Started work on gcrypt support.
The first question is, should git-annex leave it up to gcrypt to transport the data to the encrypted repository on a push/pull? gcrypt hooks into git nicely to make that just work. However, if I go this route, it limits the places the encrypted git repositores can be stored to regular git remotes (and rsync). The alternative is to somehow use gcrypt to generate/consume the data, but use the git-annex special remotes to store individual files. Which would allow for a git repo stored on S3, etc. For now, I am going with the simple option, but I have not ruled out trying to make the latter work. It seems it would need changes to gcrypt though.
Next question: Given a remote that uses gcrypt, how do I determine the
annex.uuid of that repository. I found a nice solutuon to this. gcrypt has
its own gcrypt-id, and I convert it to a UUID in a
reproducible, and even standards-compliant way. So
the same encrypted remote will automatically get the same annex.uuid
wherever it's used. Nice. Does mean that git-annex cannot find a uuid
until git pull
or git push
has been used, to let gcrypt get the
gcrypt-id. Implemented that.
The next step is actually making git-annex store data on gcrypt remotes.
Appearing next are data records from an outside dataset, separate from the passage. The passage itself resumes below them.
-- pv_equiv track=rewrite | github.com/miniyk2012/leetcode | leetcode_projects/leetcode_947/error_solution.py | build_row_col_index
-- ===== SOURCE A (Python) =====
-- def build_row_col_index(stones):
--     row_index = dict()
--     col_index = dict()
--     for stone in stones:
--         x, y = stone[0], stone[1]
--         if x not in col_index:
--             col_index[x] = set([y])
--         else:
--             col_index[x].add(y)
--         if y not in row_index:
--             row_index[y] = set([x])
--         else:
--             row_index[y].add(x)
--     for k in row_index.keys():
--         row_index[k] = sorted(list(row_index[k]))
--     for k in col_index.keys():
--         col_index[k] = sorted(list(col_index[k]))
--     return row_index, col_index
-- ===== SOURCE B (Python) =====
-- def build_row_col_index(stones):
--     ys = list(dict.fromkeys(s[1] for s in stones))
--     xs = list(dict.fromkeys(s[0] for s in stones))
--     row_index = {y: sorted({s[0] for s in stones if s[1] == y}) for y in ys}
--     col_index = {x: sorted({s[1] for s in stones if s[0] == x}) for x in xs}
--     return row_index, col_index
-- ===== Notes on version B (the rewrite author's own statement) =====
-- stated objective: alternative
-- what changed: B builds no accumulator dicts in a stone loop: it first lists the distinct y and x keys in first-occurrence order, then for each key rescans the stones collecting the matching coordinates (nested passes, sorted-set per key), instead of A's single pass maintaining two dicts of sets plus extra key loops rewriting each entry with sorted(list(set)).
import Mathlib
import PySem

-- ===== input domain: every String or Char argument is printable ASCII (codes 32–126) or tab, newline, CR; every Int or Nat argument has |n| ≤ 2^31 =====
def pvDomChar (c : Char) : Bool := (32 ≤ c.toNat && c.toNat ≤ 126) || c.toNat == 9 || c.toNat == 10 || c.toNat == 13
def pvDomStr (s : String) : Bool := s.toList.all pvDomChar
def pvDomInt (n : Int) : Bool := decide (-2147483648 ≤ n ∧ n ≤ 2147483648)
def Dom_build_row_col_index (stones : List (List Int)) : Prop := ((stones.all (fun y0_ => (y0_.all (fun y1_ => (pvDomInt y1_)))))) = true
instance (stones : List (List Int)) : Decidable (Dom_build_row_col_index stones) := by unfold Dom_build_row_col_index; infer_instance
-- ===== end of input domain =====

-- B drops A's accumulator dicts of sets: it lists the distinct keys in first-occurrence
-- order and rescans the stones once per key (objective: alternative).

-- ===== PORT A =====
-- literal transliteration of Source A: one loop building two dicts of sets
-- (x, y = stone[0], stone[1] is pyGetD under Pre_), then two loops over keys
-- rewriting each entry to sorted(list(set)); dicts returned as their items lists.
def build_row_col_index (stones : List (List Int)) : (List (Int × List Int)) × (List (Int × List Int)) :=
  let p := stones.foldl
    (fun (acc : PySem.Dict Int (PySem.Set Int) × PySem.Dict Int (PySem.Set Int)) stone =>
      (-- if y not in row_index: row_index[y] = set([x]) else row_index[y].add(x)
       (if acc.1.contains (PySem.List.pyGetD stone 1 0) = false then
          acc.1.insert (PySem.List.pyGetD stone 1 0) (PySem.Set.ofList [PySem.List.pyGetD stone 0 0])
        else
          acc.1.modify (PySem.List.pyGetD stone 1 0) PySem.Set.empty
            (fun s => PySem.Set.add s (PySem.List.pyGetD stone 0 0))),
       -- if x not in col_index: col_index[x] = set([y]) else col_index[x].add(y)
       (if acc.2.contains (PySem.List.pyGetD stone 0 0) = false then
          acc.2.insert (PySem.List.pyGetD stone 0 0) (PySem.Set.ofList [PySem.List.pyGetD stone 1 0])
        else
          acc.2.modify (PySem.List.pyGetD stone 0 0) PySem.Set.empty
            (fun s => PySem.Set.add s (PySem.List.pyGetD stone 1 0)))))
    (PySem.Dict.empty, PySem.Dict.empty)
  let row := p.1.keys.foldl
    (fun d k => d.insert k (PySem.List.sorted (d.getD k PySem.Set.empty) (fun v => v))) p.1
  let col := p.2.keys.foldl
    (fun d k => d.insert k (PySem.List.sorted (d.getD k PySem.Set.empty) (fun v => v))) p.2
  (row.items, col.items)

-- ===== PORT B =====
-- literal transliteration of Source B: list(dict.fromkeys(...)) is PySem.Set.ofList
-- (distinct elements in first-occurrence order); each dict comprehension maps every
-- key to sorted of the set comprehension over a fresh scan of stones.
def build_row_col_index_alt (stones : List (List Int)) : (List (Int × List Int)) × (List (Int × List Int)) :=
  let ys := PySem.Set.ofList (stones.map (fun s => PySem.List.pyGetD s 1 0))
  let xs := PySem.Set.ofList (stones.map (fun s => PySem.List.pyGetD s 0 0))
  let row_index := ys.map (fun y => (y, PySem.List.sorted
    (PySem.Set.ofList ((stones.filter (fun s => PySem.List.pyGetD s 1 0 == y)).map
      (fun s => PySem.List.pyGetD s 0 0))) (fun v => v)))
  let col_index := xs.map (fun x => (x, PySem.List.sorted
    (PySem.Set.ofList ((stones.filter (fun s => PySem.List.pyGetD s 0 0 == x)).map
      (fun s => PySem.List.pyGetD s 1 0))) (fun v => v)))
  (row_index, col_index)

-- ===== PRECONDITION & SPEC =====
-- A does stone[0] / stone[1]: a stone with fewer than two entries raises IndexError (B raises too).
def Pre_build_row_col_index (stones : List (List Int)) : Prop := ∀ s ∈ stones, 2 ≤ s.length
instance (stones : List (List Int)) : Decidable (Pre_build_row_col_index stones) := by
  unfold Pre_build_row_col_index; infer_instance
def pvWitness_build_row_col_index : List (List Int) := [[0, 0], [1, 2], [0, 2]]

def Spec_build_row_col_index (stones : List (List Int)) (out : (List (Int × List Int)) × (List (Int × List Int))) : Prop := out = build_row_col_index_alt stones
instance (stones : List (List Int)) (out : (List (Int × List Int)) × (List (Int × List Int))) : Decidable (Spec_build_row_col_index stones out) := by unfold Spec_build_row_col_index; infer_instance

-- ===== CLAIM (what is proved, stated in full; the proofs are below) =====
def Claim_equal_build_row_col_index : Prop := ∀ (stones : List (List Int)), Dom_build_row_col_index stones → Pre_build_row_col_index stones → Spec_build_row_col_index stones (build_row_col_index stones)

-- ===== LEMMAS AND PROOFS =====

-- A's branch equals one Dict.modify
theorem astep_eq_modify (d : PySem.Dict Int (PySem.Set Int)) (x y : Int) :
    (if d.contains x = false then d.insert x (PySem.Set.ofList [y])
     else d.modify x PySem.Set.empty (fun s => PySem.Set.add s y))
      = d.modify x PySem.Set.empty (fun s => PySem.Set.add s y) := by
  cases h : d.contains x with
  | false =>
    simp [PySem.Dict.modify, PySem.Dict.getD_of_not_contains d _ h]
    rfl
  | true => simp

-- getD of a modify fold: the filtered fold of the per-key values
theorem getD_foldl_modify_general (l : List (List Int)) (kf : List Int → Int)
    (g : PySem.Set Int → List Int → PySem.Set Int) (d : PySem.Dict Int (PySem.Set Int)) (c : Int) :
    (l.foldl (fun d s => d.modify (kf s) [] (fun t => g t s)) d).getD c []
      = (l.filter (fun s => kf s == c)).foldl g (d.getD c []) := by
  induction l generalizing d with
  | nil => rfl
  | cons s t ih =>
    simp only [List.foldl_cons, List.filter_cons]
    rw [ih]
    by_cases h : kf s = c
    · subst h
      simp
    · simp [h, PySem.Dict.getD_modify, Ne.symm h]

-- rewriting every existing key in place maps the items list
theorem items_foldl_rewrite (ks : List Int) (d : PySem.Dict Int (PySem.Set Int))
    (f : PySem.Set Int → List Int) (hnd : ks.Nodup) (hsub : ∀ k ∈ ks, d.contains k = true) :
    (ks.foldl (fun d k => d.insert k (f (d.getD k []))) d).items
      = d.items.map (fun p => if p.1 ∈ ks then (p.1, f (d.getD p.1 [])) else p) := by
  induction ks generalizing d with
  | nil => simp
  | cons k t ih =>
    have hk : d.contains k = true := hsub k (by simp)
    have hknt : k ∉ t := (List.nodup_cons.mp hnd).1
    simp only [List.foldl_cons]
    rw [ih (d.insert k (f (d.getD k []))) (List.nodup_cons.mp hnd).2
        (by intro c hc; rw [PySem.Dict.contains_insert]
            simp [hsub c (by simp [hc])]),
      PySem.Dict.items_insert_of_contains d _ hk, List.map_map]
    apply List.map_congr_left
    intro p _
    by_cases hp : p.1 = k
    · simp only [Function.comp, hp, beq_self_eq_true]
      simp [hknt]
    · simp only [Function.comp, beq_iff_eq, hp]
      by_cases hpt : p.1 ∈ t
      · simp [hpt, PySem.Dict.getD_insert, hp]
      · simp [hpt, hp]

-- one side of the result: A's dict built by the stone loop and rewritten per key
-- equals B's map over the first-occurrence-ordered distinct keys
theorem dict_side (stones : List (List Int)) (kf vf : List Int → Int) :
    (((stones.foldl (fun d s =>
        if d.contains (kf s) = false then d.insert (kf s) (PySem.Set.ofList [vf s])
        else d.modify (kf s) PySem.Set.empty (fun t => PySem.Set.add t (vf s)))
        PySem.Dict.empty).keys.foldl
        (fun d k => d.insert k (PySem.List.sorted (d.getD k PySem.Set.empty) (fun v => v)))
        (stones.foldl (fun d s =>
        if d.contains (kf s) = false then d.insert (kf s) (PySem.Set.ofList [vf s])
        else d.modify (kf s) PySem.Set.empty (fun t => PySem.Set.add t (vf s)))
        PySem.Dict.empty)).items)
    = (PySem.Set.ofList (stones.map kf)).map
        (fun k => (k, PySem.List.sorted
          (PySem.Set.ofList ((stones.filter (fun s => kf s == k)).map vf)) (fun v => v))) := by
  have hAfold : (stones.foldl (fun d s =>
        if d.contains (kf s) = false then d.insert (kf s) (PySem.Set.ofList [vf s])
        else d.modify (kf s) PySem.Set.empty (fun t => PySem.Set.add t (vf s)))
        PySem.Dict.empty)
      = stones.foldl (fun d s => d.modify (kf s) PySem.Set.empty
          (fun t => PySem.Set.add t (vf s))) PySem.Dict.empty :=
    PySem.List.foldl_congr_mem stones _ _ _
      (fun acc x _ => astep_eq_modify acc (kf x) (vf x))
  rw [hAfold]
  set Ad := stones.foldl (fun d s => d.modify (kf s) PySem.Set.empty
      (fun t => PySem.Set.add t (vf s))) PySem.Dict.empty with hAd
  have hkA : Ad.keys = PySem.Set.ofList (stones.map kf) := by
    rw [hAd, PySem.Dict.keys_foldl_modify_key stones kf PySem.Set.empty
      (fun d s t => PySem.Set.add t (vf s)) PySem.Dict.empty,
      PySem.Dict.keys_empty, PySem.Set.update_nil_left]
  have hndA : Ad.keys.Nodup := by
    rw [hkA]; exact PySem.Set.nodup_ofList _
  have hgA : ∀ c, Ad.getD c [] = PySem.Set.ofList
      (((stones.filter (fun s => kf s == c)).map vf)) := by
    intro c
    rw [hAd]
    rw [show (fun (d : PySem.Dict Int (PySem.Set Int)) (s : List Int) =>
          d.modify (kf s) PySem.Set.empty (fun t => PySem.Set.add t (vf s)))
        = (fun d s => d.modify (kf s) [] (fun t => PySem.Set.add t (vf s))) from rfl]
    rw [getD_foldl_modify_general stones kf (fun t s => PySem.Set.add t (vf s))
      PySem.Dict.empty c]
    rw [PySem.Dict.getD_empty, ← PySem.Set.update_map_eq_foldl_add,
      PySem.Set.update_nil_left]
  simp only [PySem.Set.empty]
  rw [items_foldl_rewrite Ad.keys Ad (fun v => PySem.List.sorted v (fun v => v))
      hndA (fun k hk => (PySem.Dict.contains_iff_mem_keys Ad k).mpr hk),
    PySem.Dict.items_eq_map_keys Ad hndA [], List.map_map, hkA]
  apply List.map_congr_left
  intro k hk
  simp only [Function.comp]
  rw [if_pos hk, hgA k]

-- ===== VERDICT (by name: the statement is the Claim_ definition above) =====
theorem build_row_col_index_spec : Claim_equal_build_row_col_index := by
  intro stones _ _
  unfold Spec_build_row_col_index
  unfold build_row_col_index build_row_col_index_alt
  rw [PySem.List.foldl_prod_mk
      (f := fun (d : PySem.Dict Int (PySem.Set Int)) stone =>
        if d.contains (PySem.List.pyGetD stone 1 0) = false then
          d.insert (PySem.List.pyGetD stone 1 0) (PySem.Set.ofList [PySem.List.pyGetD stone 0 0])
        else d.modify (PySem.List.pyGetD stone 1 0) PySem.Set.empty
            (fun s => PySem.Set.add s (PySem.List.pyGetD stone 0 0)))
      (g := fun (d : PySem.Dict Int (PySem.Set Int)) stone =>
        if d.contains (PySem.List.pyGetD stone 0 0) = false then
          d.insert (PySem.List.pyGetD stone 0 0) (PySem.Set.ofList [PySem.List.pyGetD stone 1 0])
        else d.modify (PySem.List.pyGetD stone 0 0) PySem.Set.empty
            (fun s => PySem.Set.add s (PySem.List.pyGetD stone 1 0)))]
  exact Prod.ext
    (dict_side stones (fun s => PySem.List.pyGetD s 1 0) (fun s => PySem.List.pyGetD s 0 0))
    (dict_side stones (fun s => PySem.List.pyGetD s 0 0) (fun s => PySem.List.pyGetD s 1 0))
And it needs to store it encrypted of course. It seems best to avoid
needing a git annex initremote
for these gcrypt remotes, and just have
git-annex automatically encrypt data stored on them. But I don't
know. Without initializing them like a special remote is, I'm limited to
using the gpg keys that gcrypt is configured to encrypt to, and cannot use
the regular git-annex hybrid encryption scheme. Also, I need to generate
and store a nonce anyway to HMAC ecrypt keys. (Or modify gcrypt
to put enough entropy in gcrypt-id that I can use it?)
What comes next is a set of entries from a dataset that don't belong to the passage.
-- pv_equiv track=rewrite | github.com/mike006322/ProjectEuler | Solutions/PE033_digit_canceling_fractions/digit_canceling_fractions.py | has_digits
-- ===== SOURCE A (Python) =====
-- def has_digits(number, digits):
--     """
--     return boolean whether number has digits in the order that digits is in
--     """
--     digits = list(digits)
--     num = [int(x) for x in str(number)]
--     while digits:
--         d = digits.pop(0)
--         if d in num:
--             num.remove(d)
--         else:
--             return False
--     return True
-- ===== SOURCE B (Python) =====
-- def has_digits(number, digits):
--     """
--     return boolean whether number has digits in the order that digits is in
--     """
--     num = [int(x) for x in str(number)]
--     ds = list(digits)
--     return all(ds.count(d) <= num.count(d) for d in set(ds))
-- ===== Notes on version B (the rewrite author's own statement) =====
-- stated objective: simpler
-- what changed: Replaces A's destructive pop-first/remove/early-return loop by a direct multiset-containment test: compare the count of each distinct requested digit in digits with its count in the number's digits.
import Mathlib
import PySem

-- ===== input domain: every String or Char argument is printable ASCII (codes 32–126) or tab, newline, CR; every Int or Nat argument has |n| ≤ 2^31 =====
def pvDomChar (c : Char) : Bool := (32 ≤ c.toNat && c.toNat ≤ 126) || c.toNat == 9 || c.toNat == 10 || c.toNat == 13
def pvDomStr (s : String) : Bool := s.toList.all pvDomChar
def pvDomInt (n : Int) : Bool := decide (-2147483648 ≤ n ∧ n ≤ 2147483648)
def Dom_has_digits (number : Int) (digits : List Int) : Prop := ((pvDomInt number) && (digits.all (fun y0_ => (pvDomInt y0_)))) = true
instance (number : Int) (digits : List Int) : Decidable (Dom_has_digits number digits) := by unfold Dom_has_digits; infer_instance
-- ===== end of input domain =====

-- B replaces A's pop-first/remove/early-return loop by a per-distinct-digit count comparison
-- (multiset containment); equivalence of RETURN values on number ≥ 0 (A raises ValueError on
-- negative number, as does B — excluded by Pre_).

-- ===== PORT A =====
-- num = [int(x) for x in str(number)]; int(x) succeeds for every char of str(number) when number ≥ 0
-- (negative numbers are excluded by Pre_has_digits; the .getD 0 is never reached there).
def pvNumDigits (number : Int) : List Int :=
  (PySem.Int.toChars number).map (fun c => (PySem.Int.ofChars? [c]).getD 0)

-- the while loop: pop the first requested digit, remove its first occurrence or return False
def pvLoopA : List Int → List Int → Bool
  | [], _ => true
  | d :: rest, num =>
      if num.contains d then pvLoopA rest ((PySem.List.remove? num d).getD num)
      else false

def has_digits (number : Int) (digits : List Int) : Bool :=
  pvLoopA digits (pvNumDigits number)

-- ===== PORT B =====
-- all(ds.count(d) <= num.count(d) for d in set(ds)) — order-independent consumption of the set
def has_digits_alt (number : Int) (digits : List Int) : Bool :=
  let num := pvNumDigits number
  (PySem.Set.ofList digits).all
    (fun d => decide (PySem.List.count digits d ≤ PySem.List.count num d))

-- ===== PRECONDITION & SPEC =====
-- Pre_ excludes negative numbers only: there str(number) starts with '-' and both A and B raise
-- ValueError in the comprehension int(x).
def Pre_has_digits (number : Int) (digits : List Int) : Prop := 0 ≤ number
instance (number : Int) (digits : List Int) : Decidable (Pre_has_digits number digits) := by
  unfold Pre_has_digits; infer_instance

def pvWitness_has_digits : Int × List Int := (1306, [3, 0, 6])

def Spec_has_digits (number : Int) (digits : List Int) (out : Bool) : Prop := out = has_digits_alt number digits
instance (number : Int) (digits : List Int) (out : Bool) : Decidable (Spec_has_digits number digits out) := by unfold Spec_has_digits; infer_instance

-- ===== CLAIM (what is proved, stated in full; the proofs are below) =====
def Claim_equal_has_digits : Prop := ∀ (number : Int) (digits : List Int), Dom_has_digits number digits → Pre_has_digits number digits → Spec_has_digits number digits (has_digits number digits)

-- ===== LEMMAS AND PROOFS =====

-- A's loop succeeds exactly when the requested digits are contained as a multiset.
theorem pvLoopA_iff (ds : List Int) : ∀ num : List Int,
    pvLoopA ds num = true ↔ ∀ x : Int, ds.count x ≤ num.count x := by
  induction ds with
  | nil => intro num; simp [pvLoopA]
  | cons d rest ih =>
    intro num
    by_cases hmem : d ∈ num
    · have hrem : PySem.List.remove? num d = some (num.erase d) :=
        PySem.List.remove?_eq_some_erase num d hmem
      have hcontains : num.contains d = true := by
        simpa using hmem
      have hd : 1 ≤ num.count d := List.count_pos_iff.mpr hmem
      simp only [pvLoopA, hcontains, hrem, Option.getD_some, if_true, ih]
      constructor
      · intro h x
        have hx := h x
        rw [List.count_erase] at hx
        rw [List.count_cons]
        by_cases hxd : x = d
        · subst hxd; simp at hx ⊢; omega
        · simp [Ne.symm hxd] at hx ⊢; omega
      · intro h x
        have hx := h x
        rw [List.count_cons] at hx
        rw [List.count_erase]
        by_cases hxd : x = d
        · subst hxd; simp at hx ⊢; omega
        · simp [Ne.symm hxd] at hx ⊢; omega
    · have hcontains : num.contains d = false := by
        simpa using hmem
      simp only [pvLoopA, hcontains]
      constructor
      · intro h; cases h
      · intro h
        exfalso
        have := h d
        have hz : num.count d = 0 := List.count_eq_zero.mpr hmem
        simp [hz] at this

-- B's set-driven test says the same thing.
theorem alt_iff (number : Int) (digits : List Int) :
    has_digits_alt number digits = true ↔
      ∀ x : Int, digits.count x ≤ (pvNumDigits number).count x := by
  unfold has_digits_alt
  simp only [List.all_eq_true, decide_eq_true_eq]
  constructor
  · intro h x
    by_cases hx : x ∈ digits
    · have hx' : x ∈ PySem.Set.ofList digits := by
        simpa [PySem.Set.mem_ofList] using hx
      simpa [PySem.List.count] using h x hx'
    · simp [List.count_eq_zero.mpr hx]
  · intro h d _
    simpa [PySem.List.count] using h d

-- ===== VERDICT (by name: the statement is the Claim_ definition above) =====
theorem has_digits_spec : Claim_equal_has_digits := by
  intro number digits _ _
  unfold Spec_has_digits
  have hA := pvLoopA_iff digits (pvNumDigits number)
  have hB := alt_iff number digits
  unfold has_digits
  exact Bool.eq_iff_iff.mpr (hA.trans hB.symm)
Another concern I have is that gcrypt's own encryption scheme is simply to use a list of public keys to encrypt to. It would be nicer if the full set of git-annex encryption schemes could be used. Then the webapp could use shared encryption to avoid needing to make the user set up a gpg key, or hybrid encryption could be used to add keys later, etc.
But I see why gcrypt works the way it does. Otherwise, you can't make an encrypted repo with a friend set as one of the particpants and have them be able to git clone it. Both hybrid and shared encryption store a secret inside the repo, which is not accessible if it's encrypted using that secret. There are use cases where not being able to blindly clone a gcrypt repo would be ok. For example, you use the assistant to pair with a friend and then set up an encrypted repo in the cloud for both of you to use.
Anyway, for now, I will need to deal with setting up gpg keys etc in the assistant. I don't want to tackle full gpgkeys yet. Instead, I think I will start by adding some simple stuff to the assistant:
- When adding a USB drive, offer to encrypt the repository on the drive so that only you can see it.
- When adding a ssh remote make a similar offer.
- Add a UI to add an arbitrary git remote with encryption. Let the user paste in the url to an empty remote they have, which could be to eg github. (In most cases this won't be used for annexed content..)
- When the user has no gpg key, prompt to set one up. (Securely!)
- Maybe have an interface to add another gpg key that can access the gcrypt repo. Note that this will need to re-encrypt and re-push the whole git history.